Thanks again for you input.

Thanks. My current solution is similar, although your version is written more cleanly. I’d love for the user’s override not to have to include this line:

<$list filter="[tag[Wizard]] :filter[<..currentTiddler>tag<currentTiddler>]" variable=category>

or [tag<category>before<currentTiddler>] and [tag<category>after<currentTiddler>], but rather for these to be supplied to them as usable variable or some such mechanism.

I have something similar in my yet-to-be-published version.

Thanks a lot, more to study! :stuck_out_tongue_winking_eye:

That’s already there in the published version.

For my own uses, I’m not interested, but if I ever manage to get this customization the way I want to, then it would make sense to include them too. I hadn’t even thought about it, though. But you’re right, that would make sense, and be easy to do atop everything else.

Thank you for the help! (And – maybe! – for the additional material to research.)

You could certainly define the filters as variables, but I believe it comes at some slight cost to performance. Saq has written quite extensively about good practice from a performance standpoint here, but the general recommendation is to avoid macro substitution when possible.

I do appreciate your effort to make your final product as user-friendly as possible! I’d like to gently suggest that it may be counterproductive to hide too much, though. If someone is interested in tweaking the display template, it’s likely that they’ve already gained some degree of familiarity with TW code, or if not, they’re at least considering dipping their toes in - and in this case, it can be more challenging to follow a structure across multiple macros and variable definitions than it would be to study it in situ.

As a personal example, while I have tremendous respect and appreciation for Mohammad’s wealth of out-of-the-box or otherwise beginner-friendly plugins, I found them very difficult to tweak as a low-intermediate user - mostly because he’s so very good at hiding his filters!

If you want to pretend that there are arrays, you could pack everything into strings. Here titlelists are packed into one string separated by &&& (you can use whatever unique token you need). Then they can be passed, reparsed, and used again. For testing, I used tags “HelloThere” and “BetaReleaseNotes” (limited to 3 tiddlers for the image below) :

image

\define firstpass()
<$list filter="[all[current]tags[]]" variable="tag"><$wikify name=passme text="""<$text text={{{ [tag<tag>]:reduce[format:titlelist[]addprefix[ ]addprefix<accumulator>] }}}/>""" ><$text text=<<passme>>/>&&&</$wikify></$list>
\end

<$wikify name=arrays text=<<firstpass>> >
<$list filter="[<arrays>split[&&&]!is[blank]]" variable="array" counter="count" >
Array <<count>> :
<$macrocall $name="list-links" filter="[enlist<array>]" />
</$list>
</$wikify>

Thank you, one more time. I did consider something like this, but believed that it was likely to be more complex than your demonstration.

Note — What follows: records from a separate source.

-- pv_equiv track=rewrite | github.com/edoardottt/programming-fundamentals | Workbook/Dictionaries/Dicts_9/program.py | es37
-- ===== SOURCE A (Python) =====
-- def es37(listaDizionari):
--     """
--     Si implementi la funzione es37(listaDizionari) che presi in input una lista di dizionari
--     restituisce  un dizionario.
--     I dizionari della listaDizionari  hanno come  chiave stringhe di caratteri tra 'a' e 'z'
--     e come attributo liste di interi.
--
--     Il dizionario restituito deve avere come chiavi le chiavi  comuni ad almeno la meta' dei
--     dizionari della lista.
--     A ciascuna chiave x di questo dizionario e' associato un insieme.
--     Un intero deve essere presente nell'insieme associato ad x se e solo se compare come attributo di x
--     in almeno uno dei dizionari della listaDizionari.
--     Ad esempio se la listaDizionari contenente i tre dizionari
--     {'a': [1,3,5],'b':[2,3 ],'d':[3]},
--     {'a':[5,1,2,3], 'b':[2],'d':[3]},
--     {'a':[3,5], 'c':[4,1,2],'d':[4]}
--     il dizionario restituito sara' {'a':{1,2,3,5},'b':{2,3},'d':{3,4}}
--     """
--     meta = len(listaDizionari) / 2
--     d = {}
--     c = []
--     for elem in listaDizionari:
--         c.extend(elem.keys())
--     keys = []
--     for key in c:
--         ok = good(meta, key, listaDizionari)
--         if ok:
--             keys.append(key)
--     for key in keys:
--         sett = set()
--         for diz in listaDizionari:
--             if key in diz:
--                 sett = sett | set(diz[key])
--         d[key] = sett
--     return d
--
-- def good(meta, key, listaDizionari):
--     count = 0
--     for elem in listaDizionari:
--         if key in elem:
--             count += 1
--     return count >= meta
-- ===== SOURCE B (Python) =====
-- def es37(listaDizionari):
--     n = len(listaDizionari)
--     count = {}
--     union = {}
--     for diz in listaDizionari:
--         for k, v in diz.items():
--             count[k] = count.get(k, 0) + 1
--             if k in union:
--                 union[k] = union[k] | set(v)
--             else:
--                 union[k] = set(v)
--     return {k: s for k, s in union.items() if 2 * count[k] >= n}
-- ===== Notes on version B (the rewrite author's own statement) =====
-- stated objective: faster
-- what changed: B makes a single pass over all (key, value) pairs, maintaining one occurrence-counter dict and one running-union dict, instead of A's per-key rescans of the whole dict list (a membership-count scan per collected key plus a union scan per kept key).
import Mathlib
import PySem

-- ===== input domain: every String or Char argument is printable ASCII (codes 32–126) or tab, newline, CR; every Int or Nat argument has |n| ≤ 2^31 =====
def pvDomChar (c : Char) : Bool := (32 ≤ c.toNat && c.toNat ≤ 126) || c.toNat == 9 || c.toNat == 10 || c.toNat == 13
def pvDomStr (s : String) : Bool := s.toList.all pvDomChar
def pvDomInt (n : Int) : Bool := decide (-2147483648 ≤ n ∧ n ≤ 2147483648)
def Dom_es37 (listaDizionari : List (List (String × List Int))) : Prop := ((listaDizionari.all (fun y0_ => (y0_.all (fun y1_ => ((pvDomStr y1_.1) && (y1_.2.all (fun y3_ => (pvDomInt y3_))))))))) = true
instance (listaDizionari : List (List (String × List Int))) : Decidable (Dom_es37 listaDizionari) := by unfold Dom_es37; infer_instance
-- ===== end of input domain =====

-- B replaces A's O(K·n) repeated scans over the dict list by one pass that counts key
-- occurrences and accumulates the set unions (objective: faster, asymptotic).


-- ===== PORT A =====
-- Python's 'count >= meta' with meta = len(listaDizionari)/2 (a float, exact for list
-- lengths far below 2^52) is ported exactly as 2*count ≥ len.
def es37_good (n : Nat) (key : String) (listaDizionari : List (List (String × List Int))) : Bool :=
  let count : Int := listaDizionari.foldl
    (fun c elem => if (PySem.Dict.mk elem).contains key then c + 1 else c) 0
  decide (2 * count ≥ (n : Int))

def es37 (listaDizionari : List (List (String × List Int))) : List (String × List Int) :=
  let c := listaDizionari.foldl (fun acc elem => acc ++ (PySem.Dict.mk elem).keys) []
  let keys := c.foldl
    (fun ks key => if es37_good listaDizionari.length key listaDizionari then ks ++ [key] else ks) []
  let d := keys.foldl (fun d key =>
      let sett := listaDizionari.foldl (fun s diz =>
          if (PySem.Dict.mk diz).contains key then
            PySem.Set.union s (PySem.Set.ofList ((PySem.Dict.mk diz).getD key []))
          else s)
        PySem.Set.empty
      d.insert key sett)
    PySem.Dict.empty
  d.items

-- ===== PORT B =====
def es37_alt (listaDizionari : List (List (String × List Int))) : List (String × List Int) :=
  let n := listaDizionari.length
  let st := listaDizionari.foldl (fun st diz =>
      diz.foldl (fun st kv =>
          (st.1.insert kv.1 (st.1.getD kv.1 0 + 1),
           if st.2.contains kv.1 then
             st.2.insert kv.1 (PySem.Set.union (st.2.getD kv.1 []) (PySem.Set.ofList kv.2))
           else
             st.2.insert kv.1 (PySem.Set.ofList kv.2))) st)
    ((PySem.Dict.empty, PySem.Dict.empty) : PySem.Dict String Int × PySem.Dict String (PySem.Set Int))
  st.2.items.filter (fun p => decide (2 * st.1.getD p.1 0 ≥ (n : Int)))

-- ===== PRECONDITION & SPEC =====
-- Pre_ excludes inputs whose inner association lists carry a duplicated key: such lists do
-- not represent any Python dict (A's inputs are dicts, which always have distinct keys),
-- so no behaviour of the Python A corresponds to them. A itself is total.
def Pre_es37 (listaDizionari : List (List (String × List Int))) : Prop :=
  ∀ diz ∈ listaDizionari, (diz.map Prod.fst).Nodup
instance (listaDizionari : List (List (String × List Int))) : Decidable (Pre_es37 listaDizionari) := by unfold Pre_es37; infer_instance

def pvWitness_es37 : (List (List (String × List Int))) :=
  [[("a", [1, 3, 5]), ("b", [2, 3]), ("d", [3])],
   [("a", [5, 1, 2, 3]), ("b", [2]), ("d", [3])],
   [("a", [3, 5]), ("c", [4, 1, 2]), ("d", [4])]]

def Spec_es37 (listaDizionari : List (List (String × List Int))) (out : List (String × List Int)) : Prop := out = es37_alt listaDizionari
instance (listaDizionari : List (List (String × List Int))) (out : List (String × List Int)) : Decidable (Spec_es37 listaDizionari out) := by unfold Spec_es37; infer_instance

-- ===== CLAIM (what is proved, stated in full; the proofs are below) =====
def Claim_equal_es37 : Prop := ∀ (listaDizionari : List (List (String × List Int))), Dom_es37 listaDizionari → Pre_es37 listaDizionari → Spec_es37 listaDizionari (es37 listaDizionari)

-- ===== LEMMAS AND PROOFS =====

-- The flattened key stream and the per-key union fold both programs reduce to.
def pvKS (ld : List (List (String × List Int))) : List String := (ld.flatMap id).map Prod.fst

def pvStep (k : String) (s : PySem.Set Int) (p : String × List Int) : PySem.Set Int :=
  if p.1 == k then PySem.Set.union s (PySem.Set.ofList p.2) else s

def pvU (ld : List (List (String × List Int))) (k : String) : PySem.Set Int :=
  (ld.flatMap id).foldl (pvStep k) []

-- the common canonical value
def pvT (ld : List (List (String × List Int))) : List (String × List Int) :=
  ((PySem.Set.ofList (pvKS ld)).filter
      (fun k => decide (2 * (((pvKS ld).count k : Nat) : Int) ≥ (ld.length : Int)))).map
    (fun k => (k, pvU ld k))

-- ---- B-side lemmas ----

lemma pv_union_empty (v : List Int) :
    PySem.Set.union ([] : PySem.Set Int) (PySem.Set.ofList v) = PySem.Set.ofList v := by
  simp [PySem.Set.union, PySem.Set.update_nil_left, PySem.Set.ofList_ofList]

lemma pv_cnt_getD (ps : List (String × List Int)) (k : String) :
    ∀ d : PySem.Dict String Int,
      (ps.foldl (fun d p => d.insert p.1 (d.getD p.1 0 + 1)) d).getD k 0
        = d.getD k 0 + ((ps.map Prod.fst).count k : Int) := by
  induction ps with
  | nil => intro d; simp
  | cons p rest ih =>
    intro d
    simp only [List.foldl_cons, ih, PySem.Dict.getD_insert, List.map_cons, List.count_cons]
    by_cases h : k = p.1
    · simp only [h, beq_self_eq_true, if_pos]
      push_cast; ring
    · simp [h, Ne.symm h]

lemma pv_un_getD (ps : List (String × List Int)) (k : String) :
    ∀ d : PySem.Dict String (PySem.Set Int),
      (ps.foldl (fun d p =>
          d.insert p.1 (PySem.Set.union (d.getD p.1 []) (PySem.Set.ofList p.2))) d).getD k []
        = ps.foldl (pvStep k) (d.getD k []) := by
  induction ps with
  | nil => intro d; simp
  | cons p rest ih =>
    intro d
    simp only [List.foldl_cons, ih, PySem.Dict.getD_insert, pvStep]
    by_cases h : p.1 = k
    · simp [h]
    · simp [h, Ne.symm h]

lemma pv_B_eq_T (ld : List (List (String × List Int))) : es37_alt ld = pvT ld := by
  unfold es37_alt
  simp only []
  have hstep : (fun (st : PySem.Dict String Int × PySem.Dict String (PySem.Set Int))
      (kv : String × List Int) =>
        (st.1.insert kv.1 (st.1.getD kv.1 0 + 1),
         if st.2.contains kv.1 then
           st.2.insert kv.1 (PySem.Set.union (st.2.getD kv.1 []) (PySem.Set.ofList kv.2))
         else
           st.2.insert kv.1 (PySem.Set.ofList kv.2)))
      = (fun st kv =>
        (st.1.insert kv.1 (st.1.getD kv.1 0 + 1),
         st.2.insert kv.1 (PySem.Set.union (st.2.getD kv.1 []) (PySem.Set.ofList kv.2)))) := by
    funext st kv
    by_cases h : st.2.contains kv.1 = true
    · simp [h]
    · have h' : st.2.contains kv.1 = false := by simpa using h
      simp [h', PySem.Dict.getD_of_not_contains _ _ h', pv_union_empty]
  rw [hstep]
  have hflat := List.foldl_flatMap (f := id)
    (g := (fun (st : PySem.Dict String Int × PySem.Dict String (PySem.Set Int)) kv =>
        (st.1.insert kv.1 (st.1.getD kv.1 0 + 1),
         st.2.insert kv.1 (PySem.Set.union (st.2.getD kv.1 []) (PySem.Set.ofList kv.2)))))
    (l := ld)
    (init := ((PySem.Dict.empty, PySem.Dict.empty) :
      PySem.Dict String Int × PySem.Dict String (PySem.Set Int)))
  simp only [id_eq] at hflat
  rw [← hflat, PySem.List.foldl_prod_mk
    (fun (d : PySem.Dict String Int) (kv : String × List Int) =>
      d.insert kv.1 (d.getD kv.1 0 + 1))
    (fun (d : PySem.Dict String (PySem.Set Int)) (kv : String × List Int) =>
      d.insert kv.1 (PySem.Set.union (d.getD kv.1 []) (PySem.Set.ofList kv.2)))]
  set ps := ld.flatMap id with hps
  have hkeys : (ps.foldl (fun d p =>
      d.insert p.1 (PySem.Set.union (d.getD p.1 []) (PySem.Set.ofList p.2)))
      (PySem.Dict.empty : PySem.Dict String (PySem.Set Int))).keys
      = PySem.Set.ofList (ps.map Prod.fst) := by
    rw [PySem.Dict.keys_foldl_insert_key ps Prod.fst
        (fun d p => PySem.Set.union (d.getD p.1 []) (PySem.Set.ofList p.2))]
    simp [PySem.Dict.keys, PySem.Dict.empty, PySem.Set.update_nil_left]
  have hnd : (ps.foldl (fun d p =>
      d.insert p.1 (PySem.Set.union (d.getD p.1 []) (PySem.Set.ofList p.2)))
      (PySem.Dict.empty : PySem.Dict String (PySem.Set Int))).keys.Nodup := by
    rw [hkeys]; exact PySem.Set.nodup_ofList _
  rw [PySem.Dict.items_eq_map_keys _ hnd ([] : PySem.Set Int), hkeys]
  rw [List.filter_map]
  unfold pvT pvKS pvU
  rw [← hps]
  have hfun : (fun k => (k,
      (ps.foldl (fun d p =>
          d.insert p.1 (PySem.Set.union (d.getD p.1 []) (PySem.Set.ofList p.2)))
        (PySem.Dict.empty : PySem.Dict String (PySem.Set Int))).getD k []))
      = fun k => (k, ps.foldl (pvStep k) ([] : PySem.Set Int)) := by
    funext k
    rw [pv_un_getD]
    simp [PySem.Dict.getD_empty]
  rw [hfun]
  apply congrArg
  apply List.filter_congr
  intro k _
  simp only [Function.comp]
  rw [pv_cnt_getD]
  simp [PySem.Dict.getD_empty]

With more and more comments, I’m getting the sense that what I really want is simply not possible. I’m not overly disappointed, as this was always at most a nice-to-have. I think the plugin is already convenient and easy to use.

Hmm, thought I replied to this earlier. Got distracted by that performance article, I guess.

If I don’t use so some technique to pass data from one place to another, there is no reason for this refactoring whatsoever. But I’m quickly coming to the conclusion that this is the best answer.

I don’t think of it as hiding information as much as of bundling it appropriately. As a developer/software architect, I write a fair bit of code intended for others’ code to interact with. As much as possible I try to simplify the users’ experience, writing libraries rather than frameworks, passing the right information to the user that they don’t have to keep calling back for more (outside volume concerns like pagination.) I was hoping to apply the same here.

But thank you for your gentle advice. It sounds like it probably will be best to drop this, at least until I have much better TW understanding.